When he finished, silence descended on the table. Selby had been uncharacteristically quiet, as well he might, since it was his rashness that had brought this upon them. Now, Selby leaned forward, locking eyes with him. ‘How is it that you know so much about land swindles? You seem highly informed for a man of your background.’
Kitt braced himself on his arms and leaned across the table. ‘What are you saying, James? Is there an accusation you wanted to make?’
‘I don’t know—should I be concerned about one? You have to admit your recommendations are not the best.’
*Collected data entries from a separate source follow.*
theorem pvRowTo_succ (cubes : List (List (List Int))) (i m : Nat) :
    pvRowTo cubes i (m + 1) =
      pvRowTo cubes i m ++ (if pvAdj cubes i m then [(m : Int)] else []) := by
  simp only [pvRowTo, List.range_succ, List.filter_append]
  split <;> simp_all

def pvMkMap (ks : List Nat) (g : Nat → List Int) : PySem.Dict Int (List Int) :=
  ⟨ks.map (fun (k : Nat) => ((k : Int), g k))⟩

theorem pvContains_of_mem (ks : List Nat) (g : Nat → List Int) (i : Nat) (h : i ∈ ks) :
    (pvMkMap ks g).contains (i : Int) = true := by
  simp only [pvMkMap, PySem.Dict.contains, List.any_eq_true]
  exact ⟨((i : Int), g i), List.mem_map.mpr ⟨i, h, rfl⟩, by simp⟩

theorem pvContains_of_not_mem (ks : List Nat) (g : Nat → List Int) (i : Nat) (h : i ∉ ks) :
    (pvMkMap ks g).contains (i : Int) = false := by
  simp only [pvMkMap, PySem.Dict.contains, List.any_eq_false]
  rintro ⟨a, b⟩ hab
  rcases List.mem_map.mp hab with ⟨k, hk, hEq⟩
  have h1 : (k : Int) = a := congrArg Prod.fst hEq
  simp only [beq_iff_eq]
  intro hcon
  apply h
  have : k = i := Nat.cast_inj.mp (h1.trans hcon)
  exact this ▸ hk

theorem pvGetD_mkMap (ks : List Nat) (g : Nat → List Int) (i : Nat) (h : i ∈ ks) :
    (pvMkMap ks g).getD (i : Int) [] = g i := by
  induction ks with
  | nil => cases h
  | cons k ks ih =>
    by_cases hk : k = i
    · subst hk
      simp [pvMkMap, PySem.Dict.getD, PySem.Dict.get?]
    · have hi : i ∈ ks := by
        rcases List.mem_cons.mp h with h' | h'
        · exact absurd h'.symm hk
        · exact h'
      have hne : ¬ ((k : Int) = (i : Int)) := fun hc => hk (Nat.cast_inj.mp hc)
      simpa [pvMkMap, PySem.Dict.getD, PySem.Dict.get?, hne] using ih hi

theorem pvInsert_of_mem (ks : List Nat) (g : Nat → List Int) (i : Nat) (v : List Int)
    (h : i ∈ ks) :
    (pvMkMap ks g).insert (i : Int) v = pvMkMap ks (fun k => if k = i then v else g k) := by
  simp only [PySem.Dict.insert, pvContains_of_mem ks g i h, if_true]
  simp only [pvMkMap, List.map_map]
  congr 1
  refine List.map_congr_left (fun k _ => ?_)
  by_cases hk : k = i
  · subst hk; simp
  · have hne : ¬ ((k : Int) = (i : Int)) := fun hc => hk (Nat.cast_inj.mp hc)
    simp [hk, hne, Function.comp]

theorem pvModify_mkMap (ks : List Nat) (g : Nat → List Int) (i : Nat) (f : List Int → List Int)
    (h : i ∈ ks) :
    (pvMkMap ks g).modify (i : Int) [] f = pvMkMap ks (fun k => if k = i then f (g i) else g k) := by
  rw [PySem.Dict.modify, pvGetD_mkMap ks g i h, pvInsert_of_mem ks g i (f (g i)) h]

theorem pvInsert_of_not_mem (n : Nat) (g : Nat → List Int) (v : List Int) :
    (pvMkMap (List.range n) g).insert (n : Int) v
      = pvMkMap (List.range (n + 1)) (fun k => if k = n then v else g k) := by
  have hnm : n ∉ List.range n := by simp
  simp only [PySem.Dict.insert, pvContains_of_not_mem (List.range n) g n hnm,
    Bool.false_eq_true, if_false]
  simp only [pvMkMap, List.range_succ, List.map_append]
  congr 2
  · refine List.map_congr_left (fun k hk => ?_)
    have : k ≠ n := Nat.ne_of_lt (List.mem_range.mp hk)
    simp [this]
  · simp

theorem pvAInit (m : Nat) :
    (PySem.List.pyRange 0 (m : Int) 1).foldl (fun d k => d.insert k []) PySem.Dict.empty
      = pvMkMap (List.range m) (fun _ => []) := by
  induction m with
  | zero =>
    rw [Nat.cast_zero, PySem.List.pyRange_one_eq_nil le_rfl]
    rfl
  | succ m ih =>
    have hc : ((m + 1 : Nat) : Int) = (m : Int) + 1 := by push_cast; ring
    rw [hc, PySem.List.pyRange_one_succ_right (Int.natCast_nonneg m), List.foldl_append,
      List.foldl_cons, List.foldl_nil, ih, pvInsert_of_not_mem]
    exact congrArg _ (funext fun k => by simp)

theorem pvAInner (cubes : List (List (List Int))) (i : Nat) (hi : i < cubes.length)
    (g : Nat → List Int) :
    ∀ (m : Nat), m ≤ cubes.length →
      (PySem.List.pyRange 0 (m : Int) 1).foldl
        (fun d j => if (i : Int) = j then d
          else if pvOvCube (PySem.List.pyGetD cubes (i : Int) []) (PySem.List.pyGetD cubes j []) ≠ []
            then d.modify (i : Int) [] (· ++ [j]) else d)
        (pvMkMap (List.range cubes.length) g)
      = pvMkMap (List.range cubes.length)
          (fun k => if k = i then g k ++ pvRowTo cubes i m else g k) := by
  intro m
  induction m with
  | zero =>
    intro _
    rw [Nat.cast_zero, PySem.List.pyRange_one_eq_nil le_rfl, List.foldl_nil]
    refine congrArg _ (funext fun k => ?_)
    by_cases hk : k = i <;> simp [hk, pvRowTo]
  | succ m ih =>
    intro hm
    have hm' : m ≤ cubes.length := Nat.le_of_succ_le hm
    have hc : ((m + 1 : Nat) : Int) = (m : Int) + 1 := by push_cast; ring
    rw [hc, PySem.List.pyRange_one_succ_right (Int.natCast_nonneg m), List.foldl_append,
      List.foldl_cons, List.foldl_nil, ih hm']
    by_cases him : i = m
    · have hcast : (i : Int) = (m : Int) := by exact_mod_cast him
      rw [if_pos hcast]
      refine congrArg _ (funext fun k => ?_)
      by_cases hk : k = i
      · have : pvAdj cubes i m = false := by simp [pvAdj, him]
        simp [hk, pvRowTo_succ, this]
      · simp [hk]
    · rw [if_neg (fun hc' => him (Nat.cast_inj.mp hc'))]
      have hget : PySem.List.pyGetD cubes ((m : Int)) [] = pvCi cubes m := by
        simp [PySem.List.pyGetD_natCast, pvCi]
      have hgeti : PySem.List.pyGetD cubes ((i : Int)) [] = pvCi cubes i := by
        simp [PySem.List.pyGetD_natCast, pvCi]
      rw [hget, hgeti]
      by_cases hov : pvOvCube (pvCi cubes i) (pvCi cubes m) ≠ []
      · rw [if_pos hov, pvModify_mkMap _ _ i _ (List.mem_range.mpr hi)]
        refine congrArg _ (funext fun k => ?_)
        have hAdj : pvAdj cubes i m = true := by simp [pvAdj, him, hov]
        by_cases hk : k = i
        · simp [hk, pvRowTo_succ, hAdj]
        · simp [hk]
      · rw [if_neg hov]
        refine congrArg _ (funext fun k => ?_)
        have hAdj : pvAdj cubes i m = false := by
          simp only [ne_eq, not_not] at hov
          simp [pvAdj, hov]
        by_cases hk : k = i
        · simp [hk, pvRowTo_succ, hAdj]
        · simp [hk]

theorem pvAOuter (cubes : List (List (List Int))) :
    ∀ (m : Nat), m ≤ cubes.length →
      (PySem.List.pyRange 0 (m : Int) 1).foldl
        (fun d (j : Int) =>
          (PySem.List.pyRange 0 (cubes.length : Int) 1).foldl
            (fun d j2 => if j = j2 then d
              else if pvOvCube (PySem.List.pyGetD cubes j []) (PySem.List.pyGetD cubes j2 []) ≠ []
                then d.modify j [] (· ++ [j2]) else d) d)
        (pvMkMap (List.range cubes.length) (fun _ => []))
      = pvMkMap (List.range cubes.length)
          (fun k => if k < m then pvRowTo cubes k cubes.length else []) := by
  intro m
  induction m with
  | zero =>
    intro _
    rw [Nat.cast_zero, PySem.List.pyRange_one_eq_nil le_rfl, List.foldl_nil]
    exact congrArg _ (funext fun k => by simp)
  | succ m ih =>
    intro hm
    have hm' : m ≤ cubes.length := Nat.le_of_succ_le hm
    have hmlt : m < cubes.length := hm
    have hc : ((m + 1 : Nat) : Int) = (m : Int) + 1 := by push_cast; ring
    rw [hc, PySem.List.pyRange_one_succ_right (Int.natCast_nonneg m), List.foldl_append,
      List.foldl_cons, List.foldl_nil, ih hm',
      pvAInner cubes m hmlt _ cubes.length le_rfl]
    refine congrArg _ (funext fun k => ?_)
    by_cases hk : k = m
    · simp [hk]
    · have : (k < m + 1) ↔ (k < m) := by omega
      simp [hk, this]

theorem pvA_eq (cubes : List (List (List Int))) : findIntersects cubes = pvSpecOut cubes := by
  simp only [findIntersects, PySem.List.enumerate_eq_map_pyRange cubes ([] : List (List Int)),
    List.foldl_map, PySem.List.len_eq]
  rw [pvAInit, pvAOuter cubes cubes.length le_rfl]
  simp only [pvMkMap, pvSpecOut]
  refine List.map_congr_left (fun k hk => ?_)
  simp [List.mem_range.mp hk]

-- ===== B-side lemmas =====

-- pvOvCube's early-exit loop succeeds exactly when the three boolean axis predicates hold
theorem pvOvCube_ne_nil (c1 c2 : List (List Int)) :
    (pvOvCube c1 c2 ≠ []) ↔
      (c1 ≠ [] ∧ c2 ≠ [] ∧ pvAxisOv c1 c2 0 = true ∧ pvAxisOv c1 c2 1 = true ∧
        pvAxisOv c1 c2 2 = true) := by
  have hr : PySem.List.pyRange 0 3 1 = [0, 1, 2] := by decide
  rcases eq_or_ne c1 [] with h1 | h1
  · simp [pvOvCube, h1]
  rcases eq_or_ne c2 [] with h2 | h2
  · simp [pvOvCube, h2]
  simp only [pvOvCube, hr, if_neg (by simp [h1, h2] : ¬ (c1 = [] ∨ c2 = [])),
    pvOvLoop, pvOvCoord, pvAxisOv]
  split_ifs <;> simp_all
Kitt raised an eyebrow at this. Those were fighting words. There was much he would tolerate for himself, but he would not hear a word against Ren. They had been friends since their school days, not that he could call on that allegiance now without giving too much away. To do so would indicate he had noble connections in England as opposed to the fiction he and Ren fabricated here—they were business partners. How else would the lofty Earl of Dartmoor know a rum runner? ‘Careful, James. You question Dartmoor’s reputation.’